Scan the listing below. Report each line that includes "rintro".

★ ★ ★ ★ ★

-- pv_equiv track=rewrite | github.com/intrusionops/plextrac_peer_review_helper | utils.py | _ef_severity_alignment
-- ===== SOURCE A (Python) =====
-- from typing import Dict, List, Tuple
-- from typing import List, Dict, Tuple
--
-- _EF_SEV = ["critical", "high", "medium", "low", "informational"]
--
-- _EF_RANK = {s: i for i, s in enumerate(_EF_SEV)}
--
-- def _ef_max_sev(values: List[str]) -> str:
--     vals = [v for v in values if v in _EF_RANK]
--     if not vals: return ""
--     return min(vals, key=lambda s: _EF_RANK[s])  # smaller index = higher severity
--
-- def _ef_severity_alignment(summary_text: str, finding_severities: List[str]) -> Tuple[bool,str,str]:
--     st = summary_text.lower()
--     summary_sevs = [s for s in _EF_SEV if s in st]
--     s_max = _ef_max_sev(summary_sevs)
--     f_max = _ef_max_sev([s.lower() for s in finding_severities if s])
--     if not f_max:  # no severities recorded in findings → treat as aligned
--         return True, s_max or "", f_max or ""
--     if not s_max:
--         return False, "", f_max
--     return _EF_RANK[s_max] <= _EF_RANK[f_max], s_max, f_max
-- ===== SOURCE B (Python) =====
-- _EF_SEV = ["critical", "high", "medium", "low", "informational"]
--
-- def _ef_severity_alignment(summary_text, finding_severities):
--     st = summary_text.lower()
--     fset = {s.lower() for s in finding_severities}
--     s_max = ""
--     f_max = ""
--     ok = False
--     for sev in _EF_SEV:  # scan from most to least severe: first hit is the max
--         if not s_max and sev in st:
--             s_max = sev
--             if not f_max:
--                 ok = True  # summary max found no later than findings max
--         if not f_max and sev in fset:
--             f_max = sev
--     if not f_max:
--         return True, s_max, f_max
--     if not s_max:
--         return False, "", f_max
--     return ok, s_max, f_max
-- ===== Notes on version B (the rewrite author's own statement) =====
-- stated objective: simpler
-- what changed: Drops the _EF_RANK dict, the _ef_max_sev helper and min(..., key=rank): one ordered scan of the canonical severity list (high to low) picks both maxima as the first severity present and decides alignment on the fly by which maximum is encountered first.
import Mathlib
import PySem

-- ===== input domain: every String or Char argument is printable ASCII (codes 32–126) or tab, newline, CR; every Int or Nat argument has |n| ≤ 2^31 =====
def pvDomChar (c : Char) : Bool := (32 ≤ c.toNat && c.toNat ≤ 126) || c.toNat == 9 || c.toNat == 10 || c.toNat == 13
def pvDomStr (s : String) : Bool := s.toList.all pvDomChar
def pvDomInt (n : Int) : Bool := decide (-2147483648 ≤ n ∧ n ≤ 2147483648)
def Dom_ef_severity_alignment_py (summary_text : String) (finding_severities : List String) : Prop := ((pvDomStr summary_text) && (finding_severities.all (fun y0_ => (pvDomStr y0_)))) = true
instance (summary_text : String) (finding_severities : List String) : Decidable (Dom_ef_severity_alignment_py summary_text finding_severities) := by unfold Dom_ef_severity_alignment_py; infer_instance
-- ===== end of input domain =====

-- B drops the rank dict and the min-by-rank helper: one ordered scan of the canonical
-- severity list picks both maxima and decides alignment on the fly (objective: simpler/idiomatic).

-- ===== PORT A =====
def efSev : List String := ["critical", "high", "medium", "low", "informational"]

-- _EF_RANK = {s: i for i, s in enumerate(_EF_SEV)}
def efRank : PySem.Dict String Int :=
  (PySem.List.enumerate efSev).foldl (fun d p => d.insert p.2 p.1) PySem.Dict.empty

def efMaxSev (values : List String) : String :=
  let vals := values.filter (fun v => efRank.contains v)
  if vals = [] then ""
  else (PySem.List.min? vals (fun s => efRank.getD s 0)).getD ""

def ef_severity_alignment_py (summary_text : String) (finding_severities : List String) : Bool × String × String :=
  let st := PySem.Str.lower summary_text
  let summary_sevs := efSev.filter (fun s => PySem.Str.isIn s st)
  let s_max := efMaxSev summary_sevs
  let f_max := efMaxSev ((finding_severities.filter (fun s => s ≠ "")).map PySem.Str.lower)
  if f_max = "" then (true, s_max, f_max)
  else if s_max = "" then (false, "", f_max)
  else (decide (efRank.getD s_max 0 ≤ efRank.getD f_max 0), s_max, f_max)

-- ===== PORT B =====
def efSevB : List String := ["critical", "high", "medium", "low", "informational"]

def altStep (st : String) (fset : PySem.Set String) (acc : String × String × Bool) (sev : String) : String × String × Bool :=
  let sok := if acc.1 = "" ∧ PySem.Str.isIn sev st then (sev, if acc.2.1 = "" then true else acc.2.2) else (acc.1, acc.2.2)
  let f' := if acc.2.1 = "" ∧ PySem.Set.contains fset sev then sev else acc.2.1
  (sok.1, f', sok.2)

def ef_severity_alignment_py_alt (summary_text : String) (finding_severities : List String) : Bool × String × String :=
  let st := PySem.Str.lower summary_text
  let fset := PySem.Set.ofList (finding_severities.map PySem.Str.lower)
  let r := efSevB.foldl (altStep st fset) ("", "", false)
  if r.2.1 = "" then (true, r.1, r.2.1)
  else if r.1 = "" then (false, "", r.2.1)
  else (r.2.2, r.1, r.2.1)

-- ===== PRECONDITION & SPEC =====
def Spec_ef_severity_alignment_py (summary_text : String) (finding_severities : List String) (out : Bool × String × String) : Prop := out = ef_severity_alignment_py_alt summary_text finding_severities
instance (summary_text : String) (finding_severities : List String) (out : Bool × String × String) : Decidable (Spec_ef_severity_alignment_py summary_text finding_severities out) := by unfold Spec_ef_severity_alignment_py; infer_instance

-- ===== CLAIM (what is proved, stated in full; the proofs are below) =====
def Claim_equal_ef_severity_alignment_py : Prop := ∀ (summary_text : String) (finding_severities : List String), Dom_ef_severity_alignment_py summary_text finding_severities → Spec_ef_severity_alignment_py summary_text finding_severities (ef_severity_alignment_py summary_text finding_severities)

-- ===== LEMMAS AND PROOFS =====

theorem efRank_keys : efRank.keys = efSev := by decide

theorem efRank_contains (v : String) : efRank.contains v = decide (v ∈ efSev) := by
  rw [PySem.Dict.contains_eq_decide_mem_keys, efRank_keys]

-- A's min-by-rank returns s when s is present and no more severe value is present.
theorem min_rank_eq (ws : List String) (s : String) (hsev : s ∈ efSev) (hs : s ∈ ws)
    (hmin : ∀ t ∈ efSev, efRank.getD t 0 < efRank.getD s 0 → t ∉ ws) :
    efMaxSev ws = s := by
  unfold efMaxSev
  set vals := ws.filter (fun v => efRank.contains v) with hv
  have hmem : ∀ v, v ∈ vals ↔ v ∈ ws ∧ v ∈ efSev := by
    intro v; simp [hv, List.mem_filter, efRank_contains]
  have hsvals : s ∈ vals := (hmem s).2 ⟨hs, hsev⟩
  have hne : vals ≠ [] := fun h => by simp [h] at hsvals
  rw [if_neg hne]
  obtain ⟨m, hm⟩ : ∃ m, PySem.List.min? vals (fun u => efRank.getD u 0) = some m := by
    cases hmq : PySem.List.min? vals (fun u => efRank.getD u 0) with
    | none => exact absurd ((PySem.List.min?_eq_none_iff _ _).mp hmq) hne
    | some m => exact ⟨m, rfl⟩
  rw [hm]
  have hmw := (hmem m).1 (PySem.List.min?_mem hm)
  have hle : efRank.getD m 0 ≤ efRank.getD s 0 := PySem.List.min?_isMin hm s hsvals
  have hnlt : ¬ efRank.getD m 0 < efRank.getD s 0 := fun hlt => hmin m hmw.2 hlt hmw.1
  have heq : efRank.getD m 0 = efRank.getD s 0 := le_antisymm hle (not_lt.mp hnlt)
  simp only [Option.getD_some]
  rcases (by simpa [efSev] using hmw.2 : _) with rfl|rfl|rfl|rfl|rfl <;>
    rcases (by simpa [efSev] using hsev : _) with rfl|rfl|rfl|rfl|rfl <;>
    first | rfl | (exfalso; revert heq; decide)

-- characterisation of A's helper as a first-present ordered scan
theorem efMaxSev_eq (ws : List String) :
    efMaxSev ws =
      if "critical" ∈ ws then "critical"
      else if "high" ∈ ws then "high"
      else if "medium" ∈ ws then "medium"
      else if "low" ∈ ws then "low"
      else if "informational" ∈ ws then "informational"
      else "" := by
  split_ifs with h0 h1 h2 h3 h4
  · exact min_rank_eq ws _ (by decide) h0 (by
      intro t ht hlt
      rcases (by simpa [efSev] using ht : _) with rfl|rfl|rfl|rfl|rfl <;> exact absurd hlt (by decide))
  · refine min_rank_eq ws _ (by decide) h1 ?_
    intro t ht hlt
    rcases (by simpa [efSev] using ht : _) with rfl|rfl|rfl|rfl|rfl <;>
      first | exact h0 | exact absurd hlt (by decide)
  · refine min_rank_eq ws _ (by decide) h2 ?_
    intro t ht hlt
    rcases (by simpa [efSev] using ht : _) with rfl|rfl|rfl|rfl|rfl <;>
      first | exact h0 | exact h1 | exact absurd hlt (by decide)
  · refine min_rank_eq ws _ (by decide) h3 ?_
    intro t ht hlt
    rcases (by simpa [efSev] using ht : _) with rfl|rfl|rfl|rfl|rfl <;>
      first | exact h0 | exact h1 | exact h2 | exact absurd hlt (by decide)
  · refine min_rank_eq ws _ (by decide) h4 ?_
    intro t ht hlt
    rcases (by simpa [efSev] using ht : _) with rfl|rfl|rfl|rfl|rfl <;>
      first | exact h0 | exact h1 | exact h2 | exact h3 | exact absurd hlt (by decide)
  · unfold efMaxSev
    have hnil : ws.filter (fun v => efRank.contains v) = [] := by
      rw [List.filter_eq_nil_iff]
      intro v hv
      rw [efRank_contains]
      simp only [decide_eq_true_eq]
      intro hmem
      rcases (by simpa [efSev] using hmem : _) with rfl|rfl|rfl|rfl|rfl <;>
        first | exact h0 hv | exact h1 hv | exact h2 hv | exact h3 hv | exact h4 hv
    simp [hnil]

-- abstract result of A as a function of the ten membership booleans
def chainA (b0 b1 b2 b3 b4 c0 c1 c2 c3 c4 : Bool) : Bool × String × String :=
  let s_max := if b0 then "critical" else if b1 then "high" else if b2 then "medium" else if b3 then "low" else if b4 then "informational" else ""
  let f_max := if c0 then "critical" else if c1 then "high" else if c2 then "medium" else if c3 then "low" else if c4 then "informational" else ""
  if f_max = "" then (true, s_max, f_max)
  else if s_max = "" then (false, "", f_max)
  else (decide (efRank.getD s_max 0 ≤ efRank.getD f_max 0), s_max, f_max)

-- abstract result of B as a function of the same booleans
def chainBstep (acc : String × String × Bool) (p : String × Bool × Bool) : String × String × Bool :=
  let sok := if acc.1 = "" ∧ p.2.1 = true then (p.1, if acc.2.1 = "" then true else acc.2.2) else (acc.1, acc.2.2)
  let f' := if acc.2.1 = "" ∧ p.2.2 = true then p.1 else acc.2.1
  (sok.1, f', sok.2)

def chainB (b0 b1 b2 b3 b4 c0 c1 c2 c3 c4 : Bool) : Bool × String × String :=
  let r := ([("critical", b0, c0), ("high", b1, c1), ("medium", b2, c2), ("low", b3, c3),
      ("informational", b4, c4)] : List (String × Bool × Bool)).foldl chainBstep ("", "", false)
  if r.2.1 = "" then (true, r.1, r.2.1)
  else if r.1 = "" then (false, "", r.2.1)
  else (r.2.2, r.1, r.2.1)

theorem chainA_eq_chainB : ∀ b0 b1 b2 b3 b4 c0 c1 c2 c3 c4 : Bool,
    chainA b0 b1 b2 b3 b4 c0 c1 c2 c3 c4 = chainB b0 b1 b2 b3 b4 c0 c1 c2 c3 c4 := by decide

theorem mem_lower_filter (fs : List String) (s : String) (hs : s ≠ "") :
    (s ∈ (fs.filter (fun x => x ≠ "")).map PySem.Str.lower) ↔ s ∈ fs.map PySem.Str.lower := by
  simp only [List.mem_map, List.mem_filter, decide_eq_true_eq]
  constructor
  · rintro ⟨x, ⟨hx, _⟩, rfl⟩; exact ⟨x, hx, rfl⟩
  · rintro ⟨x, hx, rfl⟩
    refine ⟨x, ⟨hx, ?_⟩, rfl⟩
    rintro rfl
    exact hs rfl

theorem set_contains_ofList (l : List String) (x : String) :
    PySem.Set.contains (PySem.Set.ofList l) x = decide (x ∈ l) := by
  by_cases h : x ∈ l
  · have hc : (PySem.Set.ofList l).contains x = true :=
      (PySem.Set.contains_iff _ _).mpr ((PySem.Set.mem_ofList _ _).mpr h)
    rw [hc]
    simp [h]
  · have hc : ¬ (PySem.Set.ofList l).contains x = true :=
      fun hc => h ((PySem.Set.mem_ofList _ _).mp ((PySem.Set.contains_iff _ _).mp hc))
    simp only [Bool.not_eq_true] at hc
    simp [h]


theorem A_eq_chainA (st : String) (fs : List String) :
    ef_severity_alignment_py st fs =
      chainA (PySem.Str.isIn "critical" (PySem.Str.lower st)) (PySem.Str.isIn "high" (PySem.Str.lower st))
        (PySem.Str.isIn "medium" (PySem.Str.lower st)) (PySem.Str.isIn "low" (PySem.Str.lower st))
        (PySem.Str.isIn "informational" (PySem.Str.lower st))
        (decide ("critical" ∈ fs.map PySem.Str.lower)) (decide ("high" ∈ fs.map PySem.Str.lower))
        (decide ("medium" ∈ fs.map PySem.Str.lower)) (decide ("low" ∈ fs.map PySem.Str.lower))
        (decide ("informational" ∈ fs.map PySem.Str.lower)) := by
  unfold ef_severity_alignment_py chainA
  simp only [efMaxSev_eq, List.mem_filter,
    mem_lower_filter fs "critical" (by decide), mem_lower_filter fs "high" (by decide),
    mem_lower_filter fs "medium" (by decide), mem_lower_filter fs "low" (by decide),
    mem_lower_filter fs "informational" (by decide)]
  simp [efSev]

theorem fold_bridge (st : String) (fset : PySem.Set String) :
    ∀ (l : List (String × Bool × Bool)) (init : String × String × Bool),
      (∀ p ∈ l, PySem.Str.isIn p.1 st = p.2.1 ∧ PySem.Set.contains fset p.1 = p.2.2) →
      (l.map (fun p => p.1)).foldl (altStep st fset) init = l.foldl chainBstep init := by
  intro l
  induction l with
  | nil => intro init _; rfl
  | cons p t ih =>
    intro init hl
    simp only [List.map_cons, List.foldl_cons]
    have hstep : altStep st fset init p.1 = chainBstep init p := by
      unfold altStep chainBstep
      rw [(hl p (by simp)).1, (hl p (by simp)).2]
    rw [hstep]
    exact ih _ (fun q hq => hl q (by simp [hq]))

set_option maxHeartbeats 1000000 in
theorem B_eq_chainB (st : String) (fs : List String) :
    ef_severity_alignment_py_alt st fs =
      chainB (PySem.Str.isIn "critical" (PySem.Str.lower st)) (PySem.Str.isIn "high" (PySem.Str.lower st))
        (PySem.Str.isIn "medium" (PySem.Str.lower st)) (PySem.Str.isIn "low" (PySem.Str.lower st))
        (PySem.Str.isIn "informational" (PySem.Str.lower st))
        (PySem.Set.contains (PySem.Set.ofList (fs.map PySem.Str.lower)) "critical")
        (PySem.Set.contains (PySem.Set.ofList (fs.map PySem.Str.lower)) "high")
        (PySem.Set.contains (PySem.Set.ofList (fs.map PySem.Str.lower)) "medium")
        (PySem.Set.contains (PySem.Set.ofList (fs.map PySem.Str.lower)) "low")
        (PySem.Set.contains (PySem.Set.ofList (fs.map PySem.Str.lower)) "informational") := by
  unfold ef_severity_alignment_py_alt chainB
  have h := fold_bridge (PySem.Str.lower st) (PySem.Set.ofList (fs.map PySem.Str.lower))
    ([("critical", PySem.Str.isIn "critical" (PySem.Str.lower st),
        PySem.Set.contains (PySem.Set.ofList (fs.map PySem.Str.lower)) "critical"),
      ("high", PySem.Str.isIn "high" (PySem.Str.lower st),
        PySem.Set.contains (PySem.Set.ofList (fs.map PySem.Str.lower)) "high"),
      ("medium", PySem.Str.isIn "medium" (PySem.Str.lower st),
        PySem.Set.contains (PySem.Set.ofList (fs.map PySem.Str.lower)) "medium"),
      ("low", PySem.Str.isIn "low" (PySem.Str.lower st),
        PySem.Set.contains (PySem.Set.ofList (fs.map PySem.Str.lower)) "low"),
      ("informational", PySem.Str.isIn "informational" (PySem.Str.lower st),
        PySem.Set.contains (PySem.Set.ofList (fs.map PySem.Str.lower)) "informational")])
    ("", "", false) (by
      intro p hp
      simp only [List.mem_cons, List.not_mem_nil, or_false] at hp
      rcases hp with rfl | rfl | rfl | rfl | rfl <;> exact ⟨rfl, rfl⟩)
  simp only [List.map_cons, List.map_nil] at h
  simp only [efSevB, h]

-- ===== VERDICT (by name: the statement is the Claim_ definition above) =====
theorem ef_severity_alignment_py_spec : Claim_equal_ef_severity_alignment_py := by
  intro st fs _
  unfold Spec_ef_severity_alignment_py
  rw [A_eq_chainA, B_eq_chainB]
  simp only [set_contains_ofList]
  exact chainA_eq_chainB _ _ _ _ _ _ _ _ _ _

★ ★ ★ ★ ★

__Exercise answer__
  · rintro ⟨x, ⟨hx, _⟩, rfl⟩; exact ⟨x, hx, rfl⟩
  · rintro ⟨x, hx, rfl⟩
    rintro rfl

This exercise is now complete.